McDonald’s didn’t want to produce chicken nuggets at scale because they were having a hard time getting consistent prices for chickens, and they didn’t want to constantly have to change the price so McDonald’s was considering not even offering them anymore.


Ray Dalio used his macro investing techniques and cause and effect relationships to break down how McDonald’s could make this a viable investment.


When digging into pricing of chicken nuggets, the primary cost is the chicken itself, and the leading driver of that cost to farmers was in chicken feed which is predominantly soy and corn.


By understanding that the price of soy and corn would ultimately have the largest impact on the price of chickens, which would then have the largest impact on the price of chicken nuggets, and by securing consistent courses of corn and soy production McDonalds was able to lock in a consistent price of chicken and start to offer chicken nuggets at large scale.

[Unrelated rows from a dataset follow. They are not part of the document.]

-- pv_equiv track=rewrite | github.com/isaacd28/119-hw2 | part1.py | under_thousand
-- ===== SOURCE A (Python) =====
-- NUMS_0_19 = [
--     "zero", "one", "two", "three", "four", "five", "six", "seven",
--     "eight", "nine", "ten", "eleven", "twelve", "thirteen", "fourteen",
--     "fifteen", "sixteen", "seventeen", "eighteen", "nineteen"
-- ]
--
-- TENS = [
--     "", "", "twenty", "thirty", "forty", "fifty",
--     "sixty", "seventy", "eighty", "ninety"
-- ]
--
-- def under_thousand(n):
--     if n < 20:
--         return NUMS_0_19[n]
--     elif n < 100:
--         tens = TENS[n // 10]
--         ones = "" if n % 10 == 0 else "-" + NUMS_0_19[n % 10]
--         return tens + ones
--     else:
--         hundreds = n // 100
--         rest = n % 100
--         if rest == 0:
--             return NUMS_0_19[hundreds] + " hundred"
--         else:
--             return NUMS_0_19[hundreds] + " hundred " + under_thousand(rest)
-- ===== SOURCE B (Python) =====
-- NUMS_0_19 = [
--     "zero", "one", "two", "three", "four", "five", "six", "seven",
--     "eight", "nine", "ten", "eleven", "twelve", "thirteen", "fourteen",
--     "fifteen", "sixteen", "seventeen", "eighteen", "nineteen"
-- ]
--
-- TENS = [
--     "", "", "twenty", "thirty", "forty", "fifty",
--     "sixty", "seventy", "eighty", "ninety"
-- ]
--
-- def under_thousand(n):
--     # teens and below are irregular words: direct lookup
--     if n < 20:
--         return NUMS_0_19[n]
--     # staged: decompose all digit groups up front, render each non-empty
--     # group to its phrase, then join the phrases with spaces
--     hundreds, rest = divmod(n, 100)
--     tens_d, ones = divmod(rest, 10)
--     pieces = []
--     if hundreds:
--         pieces.append(NUMS_0_19[hundreds] + " hundred")
--     if rest:
--         if rest < 20:
--             pieces.append(NUMS_0_19[rest])
--         else:
--             pieces.append(TENS[tens_d] + ("-" + NUMS_0_19[ones] if ones else ""))
--     return " ".join(pieces)
-- ===== Notes on version B (the rewrite author's own statement) =====
-- stated objective: alternative
-- what changed: Replaces A's recursive branch chain by a staged pipeline: divmod decomposes all digit groups up front, each non-empty group is rendered to a phrase collected in a list, and the result is ' '.join of that list (no recursion, no hundreds-case string concatenation).
import Mathlib
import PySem

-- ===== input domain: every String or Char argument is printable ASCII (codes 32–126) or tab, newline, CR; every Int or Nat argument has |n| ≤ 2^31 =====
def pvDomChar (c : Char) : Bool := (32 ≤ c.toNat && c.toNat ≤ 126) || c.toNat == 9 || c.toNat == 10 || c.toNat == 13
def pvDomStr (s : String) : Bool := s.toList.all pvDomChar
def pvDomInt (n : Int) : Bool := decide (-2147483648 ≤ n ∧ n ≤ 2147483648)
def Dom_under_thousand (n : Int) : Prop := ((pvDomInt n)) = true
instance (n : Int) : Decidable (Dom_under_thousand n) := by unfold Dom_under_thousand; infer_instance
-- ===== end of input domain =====

-- B stages the work: divmod the digit groups up front, render each non-empty group to a
-- phrase in a list, and ' '.join the phrases — no recursion (objective: alternative).

-- shared module constants
def nums_0_19 : List String :=
  ["zero", "one", "two", "three", "four", "five", "six", "seven",
   "eight", "nine", "ten", "eleven", "twelve", "thirteen", "fourteen",
   "fifteen", "sixteen", "seventeen", "eighteen", "nineteen"]

def tens : List String :=
  ["", "", "twenty", "thirty", "forty", "fifty",
   "sixty", "seventy", "eighty", "ninety"]

-- ===== PORT A =====
def under_thousand (n : Int) : String :=
  if n < 20 then
    PySem.List.pyGetD nums_0_19 n ""
  else if n < 100 then
    let t := PySem.List.pyGetD tens (PySem.Int.floordiv n 10) ""
    let o := if PySem.Int.mod n 10 = 0 then "" else "-" ++ PySem.List.pyGetD nums_0_19 (PySem.Int.mod n 10) ""
    t ++ o
  else
    let hundreds := PySem.Int.floordiv n 100
    let rest := PySem.Int.mod n 100
    if rest = 0 then
      PySem.List.pyGetD nums_0_19 hundreds "" ++ " hundred"
    else
      PySem.List.pyGetD nums_0_19 hundreds "" ++ " hundred " ++ under_thousand rest
termination_by n.toNat
decreasing_by
  have h := PySem.Int.mod_eq_emod_of_pos (a := n) (b := 100) (by omega)
  have _h1 : 0 ≤ n % 100 := Int.emod_nonneg n (by omega)
  have _h2 : n % 100 < 100 := Int.emod_lt_of_pos n (by omega)
  omega

-- ===== PORT B =====
def under_thousand_alt (n : Int) : String :=
  if n < 20 then
    PySem.List.pyGetD nums_0_19 n ""
  else
    let hundreds := PySem.Int.floordiv n 100
    let rest := PySem.Int.mod n 100
    let tens_d := PySem.Int.floordiv rest 10
    let ones := PySem.Int.mod rest 10
    let pieces : List String :=
      (if hundreds ≠ 0 then [PySem.List.pyGetD nums_0_19 hundreds "" ++ " hundred"] else []) ++
      (if rest ≠ 0 then
        [if rest < 20 then PySem.List.pyGetD nums_0_19 rest ""
         else PySem.List.pyGetD tens tens_d "" ++
           (if ones ≠ 0 then "-" ++ PySem.List.pyGetD nums_0_19 ones "" else "")]
       else [])
    PySem.Str.join " " pieces

-- ===== PRECONDITION & SPEC =====
-- Pre_ is exactly where Python A returns; outside it a word-list index is out of range and A
-- raises IndexError (B raises there identically).
def Pre_under_thousand (n : Int) : Prop := -20 ≤ n ∧ n < 2000
instance (n : Int) : Decidable (Pre_under_thousand n) := by unfold Pre_under_thousand; infer_instance
def pvWitness_under_thousand : Int := (123)

def Spec_under_thousand (n : Int) (out : String) : Prop := out = under_thousand_alt n
instance (n : Int) (out : String) : Decidable (Spec_under_thousand n out) := by unfold Spec_under_thousand; infer_instance

-- ===== CLAIM =====
def Claim_equal_under_thousand : Prop := ∀ (n : Int), Dom_under_thousand n → Pre_under_thousand n → Spec_under_thousand n (under_thousand n)

-- ===== LEMMAS AND PROOFS =====

-- A below 100 in closed branch form (both branches of A, no recursion reached)
theorem under_thousand_lt_100 (m : Int) (hm : m < 100) :
    under_thousand m =
      if m < 20 then PySem.List.pyGetD nums_0_19 m ""
      else PySem.List.pyGetD tens (PySem.Int.floordiv m 10) "" ++
        (if PySem.Int.mod m 10 ≠ 0 then "-" ++ PySem.List.pyGetD nums_0_19 (PySem.Int.mod m 10) "" else "") := by
  rw [under_thousand]
  by_cases h20 : m < 20
  · simp [h20]
  · simp only [h20, if_false, hm, if_true]
    by_cases hz : PySem.Int.mod m 10 = 0 <;> simp only [hz, if_true, if_false, ne_eq, not_true, not_false_iff]

theorem join_singleton (a : String) : PySem.Str.join " " [a] = a := by
  apply String.toList_injective
  rw [PySem.Str.toList_join]
  simp [PySem.Chars.join, List.intercalate]

theorem join_pair (a b : String) : PySem.Str.join " " [a, b] = a ++ " " ++ b := by
  apply String.toList_injective
  rw [PySem.Str.toList_join]
  simp [PySem.Chars.join, List.intercalate, List.intersperse]

-- ===== VERDICT =====
theorem under_thousand_spec : Claim_equal_under_thousand := by
  intro n _ hpre
  unfold Spec_under_thousand under_thousand_alt
  by_cases h20 : n < 20
  · rw [under_thousand]; simp [h20]
  · simp only [h20, if_false]
    have hmod := PySem.Int.mod_eq_emod_of_pos (a := n) (b := 100) (by omega)
    have hdiv := PySem.Int.floordiv_eq_ediv_of_pos (a := n) (b := 100) (by omega)
    by_cases h100 : n < 100
    · -- hundreds group empty, rest = n ≥ 20
      have hh : PySem.Int.floordiv n 100 = 0 := by rw [hdiv]; omega
      have hr : PySem.Int.mod n 100 = n := by rw [hmod]; omega
      rw [under_thousand_lt_100 n h100]
      simp only [hh, hr]
      have hne : n ≠ 0 := by omega
      simp only [ne_eq, not_true, if_false, hne, not_false_iff, if_true, h20, if_false,
        List.nil_append]
      rw [join_singleton]
    · -- n ≥ 100
      have hrest0 : 0 ≤ PySem.Int.mod n 100 := by rw [hmod]; exact Int.emod_nonneg n (by omega)
      have hrest1 : PySem.Int.mod n 100 < 100 := by rw [hmod]; exact Int.emod_lt_of_pos n (by omega)
      have hhpos : PySem.Int.floordiv n 100 ≠ 0 := by rw [hdiv]; omega
      rw [under_thousand]
      simp only [h20, if_false, h100, if_false, hhpos, ne_eq, not_false_iff, if_true]
      by_cases hz : PySem.Int.mod n 100 = 0
      · simp only [hz, not_true, if_false, if_true, List.append_nil]
        rw [join_singleton]
      · simp only [hz, not_false_iff, if_true, if_false, List.singleton_append]
        rw [join_pair, under_thousand_lt_100 (PySem.Int.mod n 100) hrest1]
        by_cases hr20 : PySem.Int.mod n 100 < 20
        · simp only [hr20, if_true]
          rw [show (" hundred " : String) = " hundred" ++ " " from rfl, ← String.append_assoc]
        · simp only [hr20, if_false]
          rw [show (" hundred " : String) = " hundred" ++ " " from rfl]
          simp [String.append_assoc]
-- pv_equiv track=rewrite | github.com/DmitryBozhko/CPU-Design-and-Simulation-Project | src/numeric_core/float32.py | _assemble_ieee
-- ===== SOURCE A (Python) =====
-- _EXP_WIDTH = 8
--
-- _FRAC_WIDTH = 23
--
-- _WORD_WIDTH = 32
--
-- def _normalize_bits_to_width(bits: list[int], width: int) -> list[int]:
--     # AI-BEGIN
--     """Clamp or zero-extend a bit vector to the requested width."""
--     # AI-END
--     normalized: list[int] = []
--     length = len(bits)
--     index = 0
--     while index < width:
--         if index < length:
--             normalized.append(bits[index] & 1)
--         else:
--             normalized.append(0)
--         index = index + 1
--     return normalized
--
-- def _assemble_ieee(sign: int, exponent: list[int], fraction: list[int]) -> list[int]:
--     # AI-BEGIN
--     """Assemble IEEE-754 float32 fields into a 32-bit bit vector."""
--     # AI-END
--     exp_norm = _normalize_bits_to_width(exponent, _EXP_WIDTH)
--     frac_norm = _normalize_bits_to_width(fraction, _FRAC_WIDTH)
--     bits: list[int] = []
--     k = 0
--     while k < _WORD_WIDTH:
--         bits.append(0)
--         k = k + 1
--     i = 0
--     while i < _FRAC_WIDTH:
--         bits[i] = frac_norm[i] & 1
--         i = i + 1
--     j = 0
--     while j < _EXP_WIDTH:
--         bits[23 + j] = exp_norm[j] & 1
--         j = j + 1
--     bits[31] = sign & 1
--     return bits
-- ===== SOURCE B (Python) =====
-- def _assemble_ieee(sign: int, exponent: list[int], fraction: list[int]) -> list[int]:
--     word = (sign & 1) << 31
--     for j in range(8):
--         word += ((exponent[j] & 1) if j < len(exponent) else 0) << (23 + j)
--     for i in range(23):
--         word += ((fraction[i] & 1) if i < len(fraction) else 0) << i
--     return [(word >> k) & 1 for k in range(32)]
-- ===== Notes on version B (the rewrite author's own statement) =====
-- stated objective: alternative
-- what changed: B packs the three fields into a single Python integer with shift-and-add bit arithmetic and then unpacks the 32-bit word back into a list by shifting and masking, instead of allocating a 32-zero list and overwriting slices positionally.
import Mathlib
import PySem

So, when it comes to real estate investing, how can we bridge macro knowledge to local real estate to make strong investing decisions, there are a few trends we’re watching that are swaying opinions on asset classes….


Oil & Gas is an interesting investment right now, this is actually a conversation I initially had about a year ago with the managing partner at a family office and have kept seeing signs of this asset class growing, one piece of macro knowledge is that there are government forces pushing companies to invest in green energy, which is pulling investment out of oil & gas, which is causing a widening gap in supply and demand where production of oil is likely to decrease with demand still remaining high.


Another is the lack of mass efforts to move to sustainable energy products. Electric cars are probably front and center of these efforts, but in 2022 14% of cars were electric, but that 14% took over 60% of all lithium we mined for the year, meaning there’s a ceiling with electric cars that we’re not able to address yet because wide scale production of lithium won’t be able to sustain much more.


Other examples could be China’s aging population and growing cost of labor and energy pushing companies to reshore production to South America, which will increase demand for warehousing and transportation hubs by the southern border as opposed to ports.


Real estate is a hyper local form of investing, but understanding macro events and how those events push or pull demand of locations or asset classes, can help position you as an extremely effective investor.